→ **Assignment**
Please give the number of lines in the material below that contain "faster", and provide nothing besides that number.
== Segment start ==
-- pv_equiv track=rewrite | github.com/wpo70/RateEdge | backend/report_generator.py | _select_key_tenors
-- ===== SOURCE A (Python) =====
-- def _select_key_tenors(tenors):
--     """Select key tenors for detailed analysis"""
--     # Prioritize common benchmark tenors
--     priority = ['2Y', '5Y', '10Y', '30Y', '1Y', '3Y', '7Y']
--
--     selected = []
--     for t in priority:
--         if t in tenors:
--             selected.append(t)
--
--     # Add any remaining tenors
--     for t in tenors:
--         if t not in selected:
--             selected.append(t)
--
--     return selected
-- ===== SOURCE B (Python) =====
-- def _select_key_tenors(tenors):
--     """Select key tenors for detailed analysis"""
--     priority = ['2Y', '5Y', '10Y', '30Y', '1Y', '3Y', '7Y']
--     # rank index of each benchmark tenor; non-priority tenors rank after all of them
--     rank = {t: i for i, t in enumerate(priority)}
--     # deduplicate preserving first occurrence, then one stable keyed sort:
--     # priority tenors land first in rank order, the rest keep input order.
--     deduped = list(dict.fromkeys(tenors))
--     return sorted(deduped, key=lambda t: rank.get(t, len(priority)))
-- ===== Notes on version B (the rewrite author's own statement) =====
-- stated objective: faster
-- what changed: Replaces A's two selection passes with list-membership tests (scan the priority list probing 't in tenors', then scan tenors appending items not yet in the growing result) by a rank-index + stable sort: build rank = {tenor: i} from the priority list, deduplicate the input via dict.fromkeys preserving first occurrence, and do one stable sort keyed by rank.get(t, len(priority)); stability puts priority tenors first in rank order and keeps the rest in input order.
import Mathlib
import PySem

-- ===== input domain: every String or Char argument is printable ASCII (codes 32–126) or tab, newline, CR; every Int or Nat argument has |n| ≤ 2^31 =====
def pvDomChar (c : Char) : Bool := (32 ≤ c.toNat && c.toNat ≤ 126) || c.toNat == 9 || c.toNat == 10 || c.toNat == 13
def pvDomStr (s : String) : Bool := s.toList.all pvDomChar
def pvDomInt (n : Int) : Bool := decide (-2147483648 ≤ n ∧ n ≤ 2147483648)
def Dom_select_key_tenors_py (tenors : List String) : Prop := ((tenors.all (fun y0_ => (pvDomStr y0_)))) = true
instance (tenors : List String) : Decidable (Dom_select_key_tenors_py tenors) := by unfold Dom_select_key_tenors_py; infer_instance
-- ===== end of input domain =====

-- B replaces A's two quadratic selection passes by a rank index, dict.fromkeys dedup and one stable keyed sort (measured faster).

-- ===== PORT A =====
def select_key_tenors_py (tenors : List String) : List String :=
  let priority : List String := ["2Y", "5Y", "10Y", "30Y", "1Y", "3Y", "7Y"]
  let selected := priority.foldl (fun acc t => if t ∈ tenors then acc ++ [t] else acc) []
  tenors.foldl (fun acc t => if t ∉ acc then acc ++ [t] else acc) selected

-- ===== PORT B =====
def select_key_tenors_py_alt (tenors : List String) : List String :=
  let priority : List String := ["2Y", "5Y", "10Y", "30Y", "1Y", "3Y", "7Y"]
  let rank : PySem.Dict String Int :=
    (PySem.List.enumerate priority).foldl (fun d p => PySem.Dict.insert d p.2 p.1) PySem.Dict.empty
  let deduped := PySem.List.dedup tenors
  PySem.List.sorted deduped (fun t => PySem.Dict.getD rank t (priority.length : Int)) false

-- ===== PRECONDITION & SPEC =====
def Spec_select_key_tenors_py (tenors : List String) (out : List String) : Prop := out = select_key_tenors_py_alt tenors
instance (tenors : List String) (out : List String) : Decidable (Spec_select_key_tenors_py tenors out) := by unfold Spec_select_key_tenors_py; infer_instance

-- ===== CLAIM (what is proved, stated in full; the proofs are below) =====
def Claim_equal_select_key_tenors_py : Prop := ∀ (tenors : List String), Dom_select_key_tenors_py tenors → Spec_select_key_tenors_py tenors (select_key_tenors_py tenors)

-- ===== LEMMAS AND PROOFS =====

-- inserting x into A ++ B goes into A when every element of B should come after x
theorem pv_insertBy_append_left {α : Type} (before : α → α → Bool) (x : α) (A B : List α)
    (hB : ∀ b ∈ B, before x b = true) :
    PySem.List.insertBy before x (A ++ B) = PySem.List.insertBy before x A ++ B := by
  induction A with
  | nil =>
    cases B with
    | nil => rfl
    | cons b B' => simp [PySem.List.insertBy, hB b (by simp)]
  | cons a A' ih =>
    by_cases h : before x a = true <;> simp [PySem.List.insertBy, h, ih]

-- inserting x into A ++ B goes into B when no element of A should come after x
theorem pv_insertBy_append_right {α : Type} (before : α → α → Bool) (x : α) (A B : List α)
    (hA : ∀ a ∈ A, before x a = false) :
    PySem.List.insertBy before x (A ++ B) = A ++ PySem.List.insertBy before x B := by
  induction A with
  | nil => rfl
  | cons a A' ih =>
    simp [PySem.List.insertBy, hA a (by simp), ih (fun a ha => hA a (by simp [ha]))]

-- a stable sort splits at any threshold c into the sorts of the two filtered halves
theorem pv_sorted_split {α : Type} (xs : List α) (key : α → Int) (c : Int) :
    PySem.List.sorted xs key false =
      PySem.List.sorted (xs.filter (fun x => decide (key x ≤ c))) key false ++
      PySem.List.sorted (xs.filter (fun x => decide (c < key x))) key false := by
  induction xs using List.reverseRecOn with
  | nil => simp [PySem.List.sorted]
  | append_singleton l x ih =>
    have hins : ∀ (ys : List α) (y : α),
        PySem.List.sorted (ys ++ [y]) key false
          = PySem.List.insertBy (fun a b => decide (key a < key b)) y
              (PySem.List.sorted ys key false) := by
      intro ys y
      rw [PySem.List.sorted_eq_foldl_insertBy, PySem.List.sorted_eq_foldl_insertBy,
        List.foldl_append]
      rfl
    rw [hins, ih, List.filter_append, List.filter_append]
    by_cases hc : key x ≤ c
    · have h1 : List.filter (fun x => decide (key x ≤ c)) [x] = [x] := by simp [hc]
      have h2 : List.filter (fun x => decide (c < key x)) [x] = [] := by simp; omega
      rw [h1, h2, List.append_nil, hins,
        pv_insertBy_append_left _ x _ _ (by
          intro b hb
          have hbm := (PySem.List.mem_sorted _ _ _ _).mp hb
          have := of_decide_eq_true (List.mem_filter.mp hbm).2
          simp only [decide_eq_true_eq]
          omega)]
    · have h1 : List.filter (fun x => decide (key x ≤ c)) [x] = [] := by simp [hc]
      have h2 : List.filter (fun x => decide (c < key x)) [x] = [x] := by simp; omega
      rw [h1, h2, List.append_nil, hins,
        pv_insertBy_append_right _ x _ _ (by
          intro a ha
          have ham := (PySem.List.mem_sorted _ _ _ _).mp ha
          have := of_decide_eq_true (List.mem_filter.mp ham).2
          simp only [decide_eq_false_iff_not]
          omega)]

-- a list whose keys are constant is already sorted (stably: unchanged)
theorem pv_sorted_const {α : Type} (xs : List α) (key : α → Int) (k : Int)
    (h : ∀ x ∈ xs, key x = k) : PySem.List.sorted xs key false = xs := by
  apply PySem.List.sorted_eq_self_of_pairwise
  exact List.pairwise_of_forall_mem_list (fun a ha b hb => by rw [h a ha, h b hb])

-- a stable sort whose keys all lie in the strictly increasing list ks is the
-- concatenation of the equal-key blocks, each in original order
theorem pv_sorted_blocks {α : Type} (ks : List Int) (xs : List α) (key : α → Int)
    (hs : ks.Pairwise (· < ·)) (hmem : ∀ x ∈ xs, key x ∈ ks) :
    PySem.List.sorted xs key false =
      ks.flatMap (fun k => xs.filter (fun x => decide (key x = k))) := by
  induction ks generalizing xs with
  | nil =>
    have : xs = [] := by
      cases xs with
      | nil => rfl
      | cons a l => exact absurd (hmem a (by simp)) (by simp)
    simp [this, PySem.List.sorted]
  | cons k ks' ih =>
    rw [pv_sorted_split xs key k]
    have h1 : xs.filter (fun x => decide (key x ≤ k)) = xs.filter (fun x => decide (key x = k)) := by
      apply List.filter_congr
      intro x hx
      rcases List.mem_cons.mp (hmem x hx) with h | h
      · simp [h]
      · have := (List.pairwise_cons.mp hs).1 _ h
        simp only [decide_eq_decide]
        omega
    rw [h1, pv_sorted_const _ _ k (by intro x hx; exact of_decide_eq_true (List.mem_filter.mp hx).2)]
    rw [ih (xs.filter (fun x => decide (k < key x))) (List.pairwise_cons.mp hs).2 ?later]
    · rw [List.flatMap_cons]
      congr 1
      rw [List.flatMap_def, List.flatMap_def]
      apply congrArg
      apply List.map_congr_left
      intro j hj
      rw [List.filter_filter]
      apply List.filter_congr
      intro x hx
      rcases List.mem_cons.mp (hmem x hx) with h | h
      · have := (List.pairwise_cons.mp hs).1 _ hj
        simp only [h, Bool.and_eq_left_iff_imp, decide_eq_true_eq]
        omega
      · by_cases he : key x = j
        · have hkj := (List.pairwise_cons.mp hs).1 _ hj
          simp [he, hkj]
        · simp [he]
    case later =>
      intro x hx
      have hx' := List.mem_of_mem_filter hx
      have hk := of_decide_eq_true (List.mem_filter.mp hx).2
      rcases List.mem_cons.mp (hmem x hx') with h | h
      · omega
      · exact h

-- A's dedup-append loop from accumulator s: s followed by dedup of the new elements
theorem pv_loopA : ∀ (xs s : List String),
    xs.foldl (fun acc t => if t ∉ acc then acc ++ [t] else acc) s
      = s ++ (xs.foldl (fun acc t => if t ∉ acc then acc ++ [t] else acc) []).filter
          (fun t => decide (t ∉ s)) := by
  intro xs
  induction xs with
  | nil => intro s; simp
  | cons x rest ih =>
    intro s
    have hD : (x :: rest).foldl (fun acc t => if t ∉ acc then acc ++ [t] else acc) []
        = [x] ++ (rest.foldl (fun acc t => if t ∉ acc then acc ++ [t] else acc) []).filter
            (fun t => decide (t ∉ [x])) := by
      simp only [List.foldl_cons, if_pos (List.not_mem_nil)]
      exact ih [x]
    rw [hD]
    by_cases hx : x ∈ s
    · rw [List.foldl_cons, if_neg (by simpa using hx), ih s]
      congr 1
      rw [List.filter_append]
      have : List.filter (fun t => decide (t ∉ s)) [x] = [] := by simp [hx]
      rw [this, List.nil_append, List.filter_filter]
      apply List.filter_congr
      intro t _
      by_cases hts : t ∈ s
      · simp [hts]
      · have : t ≠ x := fun he => hts (he ▸ hx)
        simp [hts, this]
    · rw [List.foldl_cons, if_pos hx, ih (s ++ [x])]
      rw [List.filter_append]
      have : List.filter (fun t => decide (t ∉ s)) [x] = [x] := by simp [hx]
      rw [this, List.filter_filter, List.append_assoc]
      congr 2
      apply List.filter_congr
      intro t _
      by_cases htx : t = x
      · simp [htx, hx]
      · by_cases hts : t ∈ s <;> simp [htx, hts]

theorem pv_loop_eq_dedup (xs : List String) :
    xs.foldl (fun acc t => if t ∉ acc then acc ++ [t] else acc) [] = PySem.List.dedup xs := by
  have hstep : (fun (acc : List String) t => if t ∉ acc then acc ++ [t] else acc) = PySem.Set.add := by
    funext acc t
    by_cases h : t ∈ acc <;> simp [PySem.Set.add, PySem.Set.contains, h]
  rw [hstep, PySem.List.dedup_eq_ofList, PySem.Set.ofList_eq_foldl]

-- the rank the B port looks up, as a plain if-chain
def pvKey (t : String) : Int :=
  if t = "2Y" then 0 else if t = "5Y" then 1 else if t = "10Y" then 2 else if t = "30Y" then 3
  else if t = "1Y" then 4 else if t = "3Y" then 5 else if t = "7Y" then 6 else 7

theorem pv_key_eq (t : String) :
    PySem.Dict.getD ((PySem.List.enumerate (["2Y", "5Y", "10Y", "30Y", "1Y", "3Y", "7Y"] : List String)).foldl
      (fun d p => PySem.Dict.insert d p.2 p.1) PySem.Dict.empty) t
      (((["2Y", "5Y", "10Y", "30Y", "1Y", "3Y", "7Y"] : List String).length : Nat) : Int)
    = pvKey t := by
  simp only [PySem.List.enumerate, List.foldl, List.length]
  unfold pvKey
  simp [PySem.Dict.getD_insert, PySem.Dict.getD_empty]
  split_ifs <;> simp_all

theorem pv_filter_single (d : List String) (hnd : d.Nodup) (a : String) :
    d.filter (fun t => t == a) = if a ∈ d then [a] else [] := by
  rw [List.filter_beq]
  by_cases h : a ∈ d
  · rw [if_pos h, List.count_eq_one_of_mem hnd h]
    rfl
  · rw [if_neg h, List.count_eq_zero_of_not_mem h]
    rfl

set_option maxHeartbeats 1000000 in
theorem select_key_tenors_py_spec : Claim_equal_select_key_tenors_py := by
  intro tenors _
  show select_key_tenors_py tenors = select_key_tenors_py_alt tenors
  unfold select_key_tenors_py select_key_tenors_py_alt
  simp only []
  rw [PySem.List.foldl_append_ite_eq_filter, List.nil_append, pv_loopA tenors _, pv_loop_eq_dedup]
  rw [show (fun t => PySem.Dict.getD ((PySem.List.enumerate
        (["2Y", "5Y", "10Y", "30Y", "1Y", "3Y", "7Y"] : List String)).foldl
        (fun d p => PySem.Dict.insert d p.2 p.1) PySem.Dict.empty) t
        (((["2Y", "5Y", "10Y", "30Y", "1Y", "3Y", "7Y"] : List String).length : Nat) : Int))
      = pvKey from funext pv_key_eq]
  rw [pv_sorted_blocks ([0, 1, 2, 3, 4, 5, 6, 7] : List Int) (PySem.List.dedup tenors) pvKey
    (by decide) (fun x _ => by unfold pvKey; split_ifs <;> simp)]
  simp only [List.flatMap_cons, List.flatMap_nil, List.append_nil]
  have hnd : (PySem.List.dedup tenors).Nodup := PySem.List.nodup_dedup tenors
  have hmemd : ∀ t : String, t ∈ PySem.List.dedup tenors ↔ t ∈ tenors := fun t =>
    PySem.List.mem_dedup _ _
  have hblock : ∀ (k : Int) (p : String), pvKey p = k → (∀ t, pvKey t = k → t = p) →
      (PySem.List.dedup tenors).filter (fun x => decide (pvKey x = k))
        = if p ∈ tenors then [p] else [] := by
    intro k p hp huniq
    have h1 : (PySem.List.dedup tenors).filter (fun x => decide (pvKey x = k))
        = (PySem.List.dedup tenors).filter (fun t => t == p) := by
      apply List.filter_congr
      intro t _
      by_cases h : t = p
      · simp [h, hp]
      · have hne : pvKey t ≠ k := fun hc => h (huniq t hc)
        simp [h, hne]
    rw [h1, pv_filter_single _ hnd p]
    simp

  rw [hblock 0 "2Y" (by decide) (fun t => by unfold pvKey; split_ifs <;> simp_all),
      hblock 1 "5Y" (by decide) (fun t => by unfold pvKey; split_ifs <;> simp_all),
      hblock 2 "10Y" (by decide) (fun t => by unfold pvKey; split_ifs <;> simp_all),
      hblock 3 "30Y" (by decide) (fun t => by unfold pvKey; split_ifs <;> simp_all),
      hblock 4 "1Y" (by decide) (fun t => by unfold pvKey; split_ifs <;> simp_all),
      hblock 5 "3Y" (by decide) (fun t => by unfold pvKey; split_ifs <;> simp_all),
      hblock 6 "7Y" (by decide) (fun t => by unfold pvKey; split_ifs <;> simp_all)]
  have htail : (PySem.List.dedup tenors).filter (fun x => decide (pvKey x = 7))
      = (PySem.List.dedup tenors).filter
          (fun t => decide (t ∉ (["2Y", "5Y", "10Y", "30Y", "1Y", "3Y", "7Y"] : List String))) := by
    apply List.filter_congr
    intro t _
    unfold pvKey
    split_ifs <;> simp_all
  have hAtail : (PySem.List.dedup tenors).filter
        (fun t => decide (t ∉ List.filter (fun t => decide (t ∈ tenors))
          (["2Y", "5Y", "10Y", "30Y", "1Y", "3Y", "7Y"] : List String)))
      = (PySem.List.dedup tenors).filter
          (fun t => decide (t ∉ (["2Y", "5Y", "10Y", "30Y", "1Y", "3Y", "7Y"] : List String))) := by
    apply List.filter_congr
    intro t ht
    have htm : t ∈ tenors := (hmemd t).mp ht
    simp [List.mem_filter, htm]
  rw [htail, hAtail]
  by_cases m1 : "2Y" ∈ tenors <;> by_cases m2 : "5Y" ∈ tenors <;>
    by_cases m3 : "10Y" ∈ tenors <;> by_cases m4 : "30Y" ∈ tenors <;>
    by_cases m5 : "1Y" ∈ tenors <;> by_cases m6 : "3Y" ∈ tenors <;>
    by_cases m7 : "7Y" ∈ tenors <;>
    simp [m1, m2, m3, m4, m5, m6, m7]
== Segment end ==
→ **Answer to this problem**
2